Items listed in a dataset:
Content starts
-- pv_equiv track=rewrite | github.com/sge47/Computing_Boot_Camp | a8.py | find_best_meeting_time
-- ===== SOURCE A (Python) =====
-- def find_vip_slots(vip_participants, num_slots):
--     '''
--     Finds the slots that work for all the VIPs.
--
--     vip_participants, num_slots: Same as find_best_meeting_time
--
--     Returns: (list of integers) A list with the slot numbers that work for all
--         the VIPs
--     '''
--     vip_slots = []
--
--     for slot in range(num_slots):
--         all_available = True
--         for vip in vip_participants:
--             if not vip[slot]:
--                 all_available = False
--                 break
--         if all_available:
--             vip_slots.append(slot)
--
--     return vip_slots
--
-- def find_best_meeting_time(vip_participants, other_participants, num_slots):
--     '''
--     Finds the best meeting for some participants.
--
--     vip_participants: (list of lists of booleans) The availability
--        lists of the VIP participants
--     other_participants: (list of lists of booleans) The availability
--        lists of the non-VIP participants
--     num_slots: (int) The number of slots
--
--     Returns: ((int, int) tuple) The best meeting slot and the number of
--         participants in that slot. (None, 0) if no meeting is possible.
--     '''
--     vip_slots = find_vip_slots(vip_participants, num_slots)
--     best_slot = None
--     max_participants = 0
--
--     for slot in vip_slots:
--         count = 0
--         for participant in vip_participants + other_participants:
--             if participant[slot]:
--                 count += 1
--         if count > max_participants:
--             best_slot = slot
--             max_participants = count
--     if best_slot is None:
--         return (None, 0)
--     return(best_slot, max_participants)
-- ===== SOURCE B (Python) =====
-- def find_best_meeting_time(vip_participants, other_participants, num_slots):
--     n = max(num_slots, 0)
--     num_vips = len(vip_participants)
--     vip_free = [0] * n
--     total_free = [0] * n
--     for p in vip_participants:
--         for s in range(n):
--             if p[s]:
--                 vip_free[s] += 1
--     for p in vip_participants + other_participants:
--         for s in range(n):
--             if p[s]:
--                 total_free[s] += 1
--     best_slot = None
--     max_participants = 0
--     for s in range(n):
--         if vip_free[s] == num_vips and total_free[s] > max_participants:
--             best_slot = s
--             max_participants = total_free[s]
--     return (best_slot, max_participants)
-- ===== Notes on version B (the rewrite author's own statement) =====
-- stated objective: alternative
-- what changed: Replaces A's per-slot rescans (valid-slot search with an inner VIP scan, then a full re-count of all participants for each valid slot) by building two per-slot tally arrays (VIP availability and total availability) in single passes over the participants, then one left-to-right scan over the slots taking a slot iff all VIPs are free and the total strictly improves.
-- outside the precondition, e.g. on find_best_meeting_time([[False]], [[]], 1): A returns (None, 0), B raises IndexError; on find_best_meeting_time([[False], []], [], 1): A returns (None, 0), B raises IndexError
import Mathlib
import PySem

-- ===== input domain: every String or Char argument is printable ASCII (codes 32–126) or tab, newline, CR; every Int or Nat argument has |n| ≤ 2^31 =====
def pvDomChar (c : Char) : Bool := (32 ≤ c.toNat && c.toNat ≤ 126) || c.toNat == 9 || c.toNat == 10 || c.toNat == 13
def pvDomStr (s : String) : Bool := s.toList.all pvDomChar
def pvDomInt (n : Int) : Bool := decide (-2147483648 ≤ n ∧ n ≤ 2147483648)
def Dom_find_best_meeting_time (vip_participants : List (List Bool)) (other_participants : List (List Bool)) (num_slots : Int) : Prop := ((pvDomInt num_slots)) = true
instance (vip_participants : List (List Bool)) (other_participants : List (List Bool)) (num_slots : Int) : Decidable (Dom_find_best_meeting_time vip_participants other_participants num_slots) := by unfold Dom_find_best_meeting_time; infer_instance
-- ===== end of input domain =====

-- B replaces A's per-valid-slot rescans by two per-slot tally arrays built in single passes
-- over the participants, then one scan over the slots (same asymptotic cost; alternative
-- decomposition). Equivalence is about the return value only (neither mutates its arguments).

-- ===== PORT A =====
-- inner 'for vip in vip_participants: if not vip[slot]: all_available=False; break'
def pvAllAvail (vips : List (List Bool)) (slot : Int) : Bool :=
  match vips with
  | [] => true
  | v :: rest => if !(PySem.List.pyGetD v slot false) then false else pvAllAvail rest slot

def pvFindVipSlots (vips : List (List Bool)) (num_slots : Int) : List Int :=
  (PySem.List.pyRange 0 num_slots 1).foldl
    (fun acc slot => if pvAllAvail vips slot then acc ++ [slot] else acc) []

def pvCountAvail (parts : List (List Bool)) (slot : Int) : Int :=
  parts.foldl (fun c p => if PySem.List.pyGetD p slot false then c + 1 else c) 0

def find_best_meeting_time (vip_participants : List (List Bool)) (other_participants : List (List Bool)) (num_slots : Int) : Option Int × Int :=
  let vip_slots := pvFindVipSlots vip_participants num_slots
  let st := vip_slots.foldl
    (fun (st : Option Int × Int) slot =>
      let count := pvCountAvail (vip_participants ++ other_participants) slot
      if count > st.2 then (some slot, count) else st) (none, 0)
  match st.1 with
  | none => (none, 0)
  | some b => (some b, st.2)

-- ===== PORT B =====
-- 'for s in range(n): if p[s]: arr[s] += 1'
def pvAddRow (n : Nat) (arr : List Int) (p : List Bool) : List Int :=
  (List.range n).foldl (fun a s => if p.getD s false then a.set s (a.getD s 0 + 1) else a) arr

def find_best_meeting_time_alt (vip_participants : List (List Bool)) (other_participants : List (List Bool)) (num_slots : Int) : Option Int × Int :=
  let n := num_slots.toNat   -- max(num_slots, 0)
  let numVips : Int := vip_participants.length
  let vipFree := vip_participants.foldl (pvAddRow n) (List.replicate n (0 : Int))
  let totalFree := (vip_participants ++ other_participants).foldl (pvAddRow n) (List.replicate n (0 : Int))
  (List.range n).foldl
    (fun (st : Option Int × Int) s =>
      if vipFree.getD s 0 = numVips ∧ totalFree.getD s 0 > st.2
      then (some (s : Int), totalFree.getD s 0) else st) (none, 0)

-- ===== PRECONDITION & SPEC =====
-- Pre_ excludes inputs with an availability list shorter than num_slots: there Python A either
-- raises IndexError or (when the short list is never indexed) returns by accident of the break /
-- valid-slot structure, and B raises IndexError.
def Pre_find_best_meeting_time (vip_participants : List (List Bool)) (other_participants : List (List Bool)) (num_slots : Int) : Prop :=
  ∀ l ∈ vip_participants ++ other_participants, num_slots ≤ (l.length : Int)
instance (vip_participants : List (List Bool)) (other_participants : List (List Bool)) (num_slots : Int) : Decidable (Pre_find_best_meeting_time vip_participants other_participants num_slots) := by unfold Pre_find_best_meeting_time; infer_instance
Content ends
Retype the data. Keep every word as it stands.

-- pv_equiv track=rewrite | github.com/sge47/Computing_Boot_Camp | a8.py | find_best_meeting_time
-- ===== SOURCE A (Python) =====
-- def find_vip_slots(vip_participants, num_slots):
--     '''
--     Finds the slots that work for all the VIPs.
--
--     vip_participants, num_slots: Same as find_best_meeting_time
--
--     Returns: (list of integers) A list with the slot numbers that work for all
--         the VIPs
--     '''
--     vip_slots = []
--
--     for slot in range(num_slots):
--         all_available = True
--         for vip in vip_participants:
--             if not vip[slot]:
--                 all_available = False
--                 break
--         if all_available:
--             vip_slots.append(slot)
--
--     return vip_slots
--
-- def find_best_meeting_time(vip_participants, other_participants, num_slots):
--     '''
--     Finds the best meeting for some participants.
--
--     vip_participants: (list of lists of booleans) The availability
--        lists of the VIP participants
--     other_participants: (list of lists of booleans) The availability
--        lists of the non-VIP participants
--     num_slots: (int) The number of slots
--
--     Returns: ((int, int) tuple) The best meeting slot and the number of
--         participants in that slot. (None, 0) if no meeting is possible.
--     '''
--     vip_slots = find_vip_slots(vip_participants, num_slots)
--     best_slot = None
--     max_participants = 0
--
--     for slot in vip_slots:
--         count = 0
--         for participant in vip_participants + other_participants:
--             if participant[slot]:
--                 count += 1
--         if count > max_participants:
--             best_slot = slot
--             max_participants = count
--     if best_slot is None:
--         return (None, 0)
--     return(best_slot, max_participants)
-- ===== SOURCE B (Python) =====
-- def find_best_meeting_time(vip_participants, other_participants, num_slots):
--     n = max(num_slots, 0)
--     num_vips = len(vip_participants)
--     vip_free = [0] * n
--     total_free = [0] * n
--     for p in vip_participants:
--         for s in range(n):
--             if p[s]:
--                 vip_free[s] += 1
--     for p in vip_participants + other_participants:
--         for s in range(n):
--             if p[s]:
--                 total_free[s] += 1
--     best_slot = None
--     max_participants = 0
--     for s in range(n):
--         if vip_free[s] == num_vips and total_free[s] > max_participants:
--             best_slot = s
--             max_participants = total_free[s]
--     return (best_slot, max_participants)
-- ===== Notes on version B (the rewrite author's own statement) =====
-- stated objective: alternative
-- what changed: Replaces A's per-slot rescans (valid-slot search with an inner VIP scan, then a full re-count of all participants for each valid slot) by building two per-slot tally arrays (VIP availability and total availability) in single passes over the participants, then one left-to-right scan over the slots taking a slot iff all VIPs are free and the total strictly improves.
-- outside the precondition, e.g. on find_best_meeting_time([[False]], [[]], 1): A returns (None, 0), B raises IndexError; on find_best_meeting_time([[False], []], [], 1): A returns (None, 0), B raises IndexError
import Mathlib
import PySem

-- ===== input domain: every String or Char argument is printable ASCII (codes 32–126) or tab, newline, CR; every Int or Nat argument has |n| ≤ 2^31 =====
def pvDomChar (c : Char) : Bool := (32 ≤ c.toNat && c.toNat ≤ 126) || c.toNat == 9 || c.toNat == 10 || c.toNat == 13
def pvDomStr (s : String) : Bool := s.toList.all pvDomChar
def pvDomInt (n : Int) : Bool := decide (-2147483648 ≤ n ∧ n ≤ 2147483648)
def Dom_find_best_meeting_time (vip_participants : List (List Bool)) (other_participants : List (List Bool)) (num_slots : Int) : Prop := ((pvDomInt num_slots)) = true
instance (vip_participants : List (List Bool)) (other_participants : List (List Bool)) (num_slots : Int) : Decidable (Dom_find_best_meeting_time vip_participants other_participants num_slots) := by unfold Dom_find_best_meeting_time; infer_instance
-- ===== end of input domain =====

-- B replaces A's per-valid-slot rescans by two per-slot tally arrays built in single passes
-- over the participants, then one scan over the slots (same asymptotic cost; alternative
-- decomposition). Equivalence is about the return value only (neither mutates its arguments).

-- ===== PORT A =====
-- inner 'for vip in vip_participants: if not vip[slot]: all_available=False; break'
def pvAllAvail (vips : List (List Bool)) (slot : Int) : Bool :=
  match vips with
  | [] => true
  | v :: rest => if !(PySem.List.pyGetD v slot false) then false else pvAllAvail rest slot

def pvFindVipSlots (vips : List (List Bool)) (num_slots : Int) : List Int :=
  (PySem.List.pyRange 0 num_slots 1).foldl
    (fun acc slot => if pvAllAvail vips slot then acc ++ [slot] else acc) []

def pvCountAvail (parts : List (List Bool)) (slot : Int) : Int :=
  parts.foldl (fun c p => if PySem.List.pyGetD p slot false then c + 1 else c) 0

def find_best_meeting_time (vip_participants : List (List Bool)) (other_participants : List (List Bool)) (num_slots : Int) : Option Int × Int :=
  let vip_slots := pvFindVipSlots vip_participants num_slots
  let st := vip_slots.foldl
    (fun (st : Option Int × Int) slot =>
      let count := pvCountAvail (vip_participants ++ other_participants) slot
      if count > st.2 then (some slot, count) else st) (none, 0)
  match st.1 with
  | none => (none, 0)
  | some b => (some b, st.2)

-- ===== PORT B =====
-- 'for s in range(n): if p[s]: arr[s] += 1'
def pvAddRow (n : Nat) (arr : List Int) (p : List Bool) : List Int :=
  (List.range n).foldl (fun a s => if p.getD s false then a.set s (a.getD s 0 + 1) else a) arr

def find_best_meeting_time_alt (vip_participants : List (List Bool)) (other_participants : List (List Bool)) (num_slots : Int) : Option Int × Int :=
  let n := num_slots.toNat   -- max(num_slots, 0)
  let numVips : Int := vip_participants.length
  let vipFree := vip_participants.foldl (pvAddRow n) (List.replicate n (0 : Int))
  let totalFree := (vip_participants ++ other_participants).foldl (pvAddRow n) (List.replicate n (0 : Int))
  (List.range n).foldl
    (fun (st : Option Int × Int) s =>
      if vipFree.getD s 0 = numVips ∧ totalFree.getD s 0 > st.2
      then (some (s : Int), totalFree.getD s 0) else st) (none, 0)

-- ===== PRECONDITION & SPEC =====
-- Pre_ excludes inputs with an availability list shorter than num_slots: there Python A either
-- raises IndexError or (when the short list is never indexed) returns by accident of the break /
-- valid-slot structure, and B raises IndexError.
def Pre_find_best_meeting_time (vip_participants : List (List Bool)) (other_participants : List (List Bool)) (num_slots : Int) : Prop :=
  ∀ l ∈ vip_participants ++ other_participants, num_slots ≤ (l.length : Int)
instance (vip_participants : List (List Bool)) (other_participants : List (List Bool)) (num_slots : Int) : Decidable (Pre_find_best_meeting_time vip_participants other_participants num_slots) := by unfold Pre_find_best_meeting_time; infer_instance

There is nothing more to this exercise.